→ **YOUR OBJECTIVE**: Examine each line of the data. Copy the line if it includes the word "reversal".

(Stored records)
== Segment start ==

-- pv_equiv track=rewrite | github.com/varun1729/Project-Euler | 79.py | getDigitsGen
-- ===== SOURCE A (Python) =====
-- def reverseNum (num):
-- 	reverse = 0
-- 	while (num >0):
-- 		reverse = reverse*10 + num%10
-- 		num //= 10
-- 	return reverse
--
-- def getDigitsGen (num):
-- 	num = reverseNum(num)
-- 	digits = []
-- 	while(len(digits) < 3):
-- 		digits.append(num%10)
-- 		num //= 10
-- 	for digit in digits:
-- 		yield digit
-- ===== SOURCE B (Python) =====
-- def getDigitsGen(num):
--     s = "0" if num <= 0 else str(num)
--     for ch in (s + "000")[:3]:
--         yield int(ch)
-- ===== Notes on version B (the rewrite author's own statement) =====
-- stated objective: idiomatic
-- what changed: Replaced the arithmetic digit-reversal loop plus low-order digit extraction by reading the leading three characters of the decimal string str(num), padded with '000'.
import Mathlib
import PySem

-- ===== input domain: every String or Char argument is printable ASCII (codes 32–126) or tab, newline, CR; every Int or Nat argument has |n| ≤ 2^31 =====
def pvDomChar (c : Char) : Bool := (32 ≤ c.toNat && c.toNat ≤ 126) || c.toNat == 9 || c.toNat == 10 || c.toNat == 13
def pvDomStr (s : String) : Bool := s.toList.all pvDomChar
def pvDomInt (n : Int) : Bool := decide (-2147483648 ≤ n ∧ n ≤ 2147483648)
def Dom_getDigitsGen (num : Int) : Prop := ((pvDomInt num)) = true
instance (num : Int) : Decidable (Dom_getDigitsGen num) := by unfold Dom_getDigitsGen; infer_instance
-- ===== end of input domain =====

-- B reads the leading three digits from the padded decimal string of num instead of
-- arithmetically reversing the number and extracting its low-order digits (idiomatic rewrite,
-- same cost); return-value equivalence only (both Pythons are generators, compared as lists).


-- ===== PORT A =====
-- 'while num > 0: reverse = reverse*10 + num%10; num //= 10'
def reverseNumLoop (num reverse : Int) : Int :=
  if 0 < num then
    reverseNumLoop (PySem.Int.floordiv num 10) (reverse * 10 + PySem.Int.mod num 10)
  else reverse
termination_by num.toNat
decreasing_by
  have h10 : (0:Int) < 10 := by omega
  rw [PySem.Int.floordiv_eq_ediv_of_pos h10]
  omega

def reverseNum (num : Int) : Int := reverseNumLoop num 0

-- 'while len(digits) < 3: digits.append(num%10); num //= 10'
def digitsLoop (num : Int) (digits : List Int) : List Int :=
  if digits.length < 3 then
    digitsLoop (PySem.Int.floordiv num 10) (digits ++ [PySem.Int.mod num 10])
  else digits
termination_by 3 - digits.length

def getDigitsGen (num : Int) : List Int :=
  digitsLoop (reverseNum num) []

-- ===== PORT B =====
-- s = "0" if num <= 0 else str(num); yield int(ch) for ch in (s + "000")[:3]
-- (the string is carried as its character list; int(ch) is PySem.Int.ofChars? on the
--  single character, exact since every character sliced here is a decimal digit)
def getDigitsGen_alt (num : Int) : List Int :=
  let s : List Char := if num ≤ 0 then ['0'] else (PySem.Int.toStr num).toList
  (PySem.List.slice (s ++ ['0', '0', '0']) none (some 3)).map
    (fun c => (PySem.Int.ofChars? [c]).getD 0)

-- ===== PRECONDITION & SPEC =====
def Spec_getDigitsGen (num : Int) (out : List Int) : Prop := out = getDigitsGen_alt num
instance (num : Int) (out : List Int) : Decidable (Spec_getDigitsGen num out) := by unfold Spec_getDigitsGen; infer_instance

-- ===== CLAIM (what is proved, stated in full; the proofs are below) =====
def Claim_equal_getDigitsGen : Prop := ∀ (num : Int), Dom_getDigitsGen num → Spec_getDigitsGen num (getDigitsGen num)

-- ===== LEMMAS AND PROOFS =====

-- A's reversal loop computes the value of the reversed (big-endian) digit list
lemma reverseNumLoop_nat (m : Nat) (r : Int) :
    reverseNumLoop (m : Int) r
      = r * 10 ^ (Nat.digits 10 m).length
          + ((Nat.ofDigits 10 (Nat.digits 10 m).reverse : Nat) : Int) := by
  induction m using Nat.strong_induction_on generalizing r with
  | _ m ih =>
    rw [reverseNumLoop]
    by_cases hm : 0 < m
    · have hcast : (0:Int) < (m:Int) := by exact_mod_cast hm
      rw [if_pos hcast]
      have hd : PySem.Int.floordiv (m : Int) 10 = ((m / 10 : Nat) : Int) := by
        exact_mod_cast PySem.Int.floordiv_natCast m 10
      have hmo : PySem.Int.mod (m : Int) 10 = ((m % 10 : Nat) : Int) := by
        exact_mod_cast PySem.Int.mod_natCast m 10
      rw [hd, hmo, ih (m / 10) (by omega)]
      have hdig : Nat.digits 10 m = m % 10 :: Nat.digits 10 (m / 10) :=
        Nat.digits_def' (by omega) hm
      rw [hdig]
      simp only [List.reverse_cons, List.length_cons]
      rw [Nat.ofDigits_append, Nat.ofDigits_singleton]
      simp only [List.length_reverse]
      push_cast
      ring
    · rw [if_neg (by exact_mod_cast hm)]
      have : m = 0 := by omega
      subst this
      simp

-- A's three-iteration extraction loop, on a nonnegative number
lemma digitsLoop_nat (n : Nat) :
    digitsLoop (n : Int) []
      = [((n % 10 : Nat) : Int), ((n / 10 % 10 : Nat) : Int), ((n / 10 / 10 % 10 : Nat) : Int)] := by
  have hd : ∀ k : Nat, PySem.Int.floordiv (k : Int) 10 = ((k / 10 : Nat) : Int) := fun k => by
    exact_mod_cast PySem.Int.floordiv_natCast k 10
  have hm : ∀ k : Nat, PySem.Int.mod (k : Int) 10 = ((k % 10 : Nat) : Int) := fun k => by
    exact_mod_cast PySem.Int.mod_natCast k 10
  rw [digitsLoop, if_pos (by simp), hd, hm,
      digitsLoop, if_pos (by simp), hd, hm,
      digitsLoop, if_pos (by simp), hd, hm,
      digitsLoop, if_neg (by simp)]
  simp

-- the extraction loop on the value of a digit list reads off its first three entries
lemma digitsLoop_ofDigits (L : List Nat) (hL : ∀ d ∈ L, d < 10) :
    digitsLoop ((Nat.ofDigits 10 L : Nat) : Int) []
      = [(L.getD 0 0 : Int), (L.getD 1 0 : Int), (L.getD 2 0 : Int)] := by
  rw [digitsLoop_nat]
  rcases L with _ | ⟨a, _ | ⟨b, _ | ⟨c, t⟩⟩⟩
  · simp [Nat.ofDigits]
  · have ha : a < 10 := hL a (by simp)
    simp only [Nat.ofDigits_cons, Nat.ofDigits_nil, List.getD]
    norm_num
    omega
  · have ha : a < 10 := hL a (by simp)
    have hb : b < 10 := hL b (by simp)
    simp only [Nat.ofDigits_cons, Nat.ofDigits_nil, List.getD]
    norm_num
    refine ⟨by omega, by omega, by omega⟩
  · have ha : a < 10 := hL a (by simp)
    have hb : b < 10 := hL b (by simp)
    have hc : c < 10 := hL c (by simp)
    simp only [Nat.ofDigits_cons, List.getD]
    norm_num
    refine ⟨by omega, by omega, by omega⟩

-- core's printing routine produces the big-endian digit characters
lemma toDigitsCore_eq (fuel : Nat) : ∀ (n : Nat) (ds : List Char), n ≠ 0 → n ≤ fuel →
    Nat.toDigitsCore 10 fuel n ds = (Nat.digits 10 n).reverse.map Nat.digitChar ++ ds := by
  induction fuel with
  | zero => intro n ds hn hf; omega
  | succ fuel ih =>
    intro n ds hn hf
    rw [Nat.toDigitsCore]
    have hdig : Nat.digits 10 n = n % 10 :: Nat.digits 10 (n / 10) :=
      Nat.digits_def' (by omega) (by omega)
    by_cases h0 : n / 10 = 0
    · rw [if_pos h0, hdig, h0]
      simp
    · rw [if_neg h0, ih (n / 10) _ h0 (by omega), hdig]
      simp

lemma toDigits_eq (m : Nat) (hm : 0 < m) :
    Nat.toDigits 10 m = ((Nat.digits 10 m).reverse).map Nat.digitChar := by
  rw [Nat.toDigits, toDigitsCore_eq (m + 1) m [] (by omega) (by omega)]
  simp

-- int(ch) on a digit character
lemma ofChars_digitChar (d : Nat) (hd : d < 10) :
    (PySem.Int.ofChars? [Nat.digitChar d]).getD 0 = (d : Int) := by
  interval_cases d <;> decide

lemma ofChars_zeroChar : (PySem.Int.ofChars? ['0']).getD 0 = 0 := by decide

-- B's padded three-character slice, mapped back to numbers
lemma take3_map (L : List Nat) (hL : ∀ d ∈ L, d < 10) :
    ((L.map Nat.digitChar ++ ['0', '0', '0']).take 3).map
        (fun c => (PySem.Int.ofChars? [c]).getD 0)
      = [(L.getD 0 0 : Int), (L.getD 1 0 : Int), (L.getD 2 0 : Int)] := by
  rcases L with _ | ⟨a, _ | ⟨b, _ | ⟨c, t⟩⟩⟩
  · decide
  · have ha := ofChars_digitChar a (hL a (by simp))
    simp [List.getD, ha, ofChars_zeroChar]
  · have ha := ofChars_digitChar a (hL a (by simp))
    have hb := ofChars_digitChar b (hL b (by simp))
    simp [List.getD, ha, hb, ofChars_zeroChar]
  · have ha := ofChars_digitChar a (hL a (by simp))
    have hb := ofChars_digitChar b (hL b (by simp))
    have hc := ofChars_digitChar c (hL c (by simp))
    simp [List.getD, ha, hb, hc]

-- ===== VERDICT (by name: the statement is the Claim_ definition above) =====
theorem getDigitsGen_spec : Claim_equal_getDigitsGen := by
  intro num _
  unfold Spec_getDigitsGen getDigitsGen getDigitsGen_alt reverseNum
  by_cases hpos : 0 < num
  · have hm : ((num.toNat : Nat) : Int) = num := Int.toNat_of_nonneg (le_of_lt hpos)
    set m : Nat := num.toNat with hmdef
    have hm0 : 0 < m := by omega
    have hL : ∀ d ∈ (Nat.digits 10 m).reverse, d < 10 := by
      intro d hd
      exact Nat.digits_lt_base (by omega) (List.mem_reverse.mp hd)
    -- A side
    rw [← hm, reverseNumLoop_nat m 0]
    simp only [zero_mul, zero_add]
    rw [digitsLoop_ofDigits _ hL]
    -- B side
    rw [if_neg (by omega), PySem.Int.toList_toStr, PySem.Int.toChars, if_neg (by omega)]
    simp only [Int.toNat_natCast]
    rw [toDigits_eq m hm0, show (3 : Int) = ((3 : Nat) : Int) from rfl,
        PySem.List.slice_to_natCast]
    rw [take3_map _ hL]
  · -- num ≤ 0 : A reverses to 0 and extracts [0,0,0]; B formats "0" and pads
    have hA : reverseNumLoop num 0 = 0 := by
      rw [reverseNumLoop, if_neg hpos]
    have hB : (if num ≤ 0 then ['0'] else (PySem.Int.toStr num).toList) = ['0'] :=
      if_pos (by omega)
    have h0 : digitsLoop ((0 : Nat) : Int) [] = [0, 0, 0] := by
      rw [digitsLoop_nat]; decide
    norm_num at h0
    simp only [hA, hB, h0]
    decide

== Segment end ==

→ **TASK SOLUTION**:
-- what changed: Replaced the arithmetic digit-reversal loop plus low-order digit extraction by reading the leading three characters of the decimal string str(num), padded with '000'.
-- A's reversal loop computes the value of the reversed (big-endian) digit list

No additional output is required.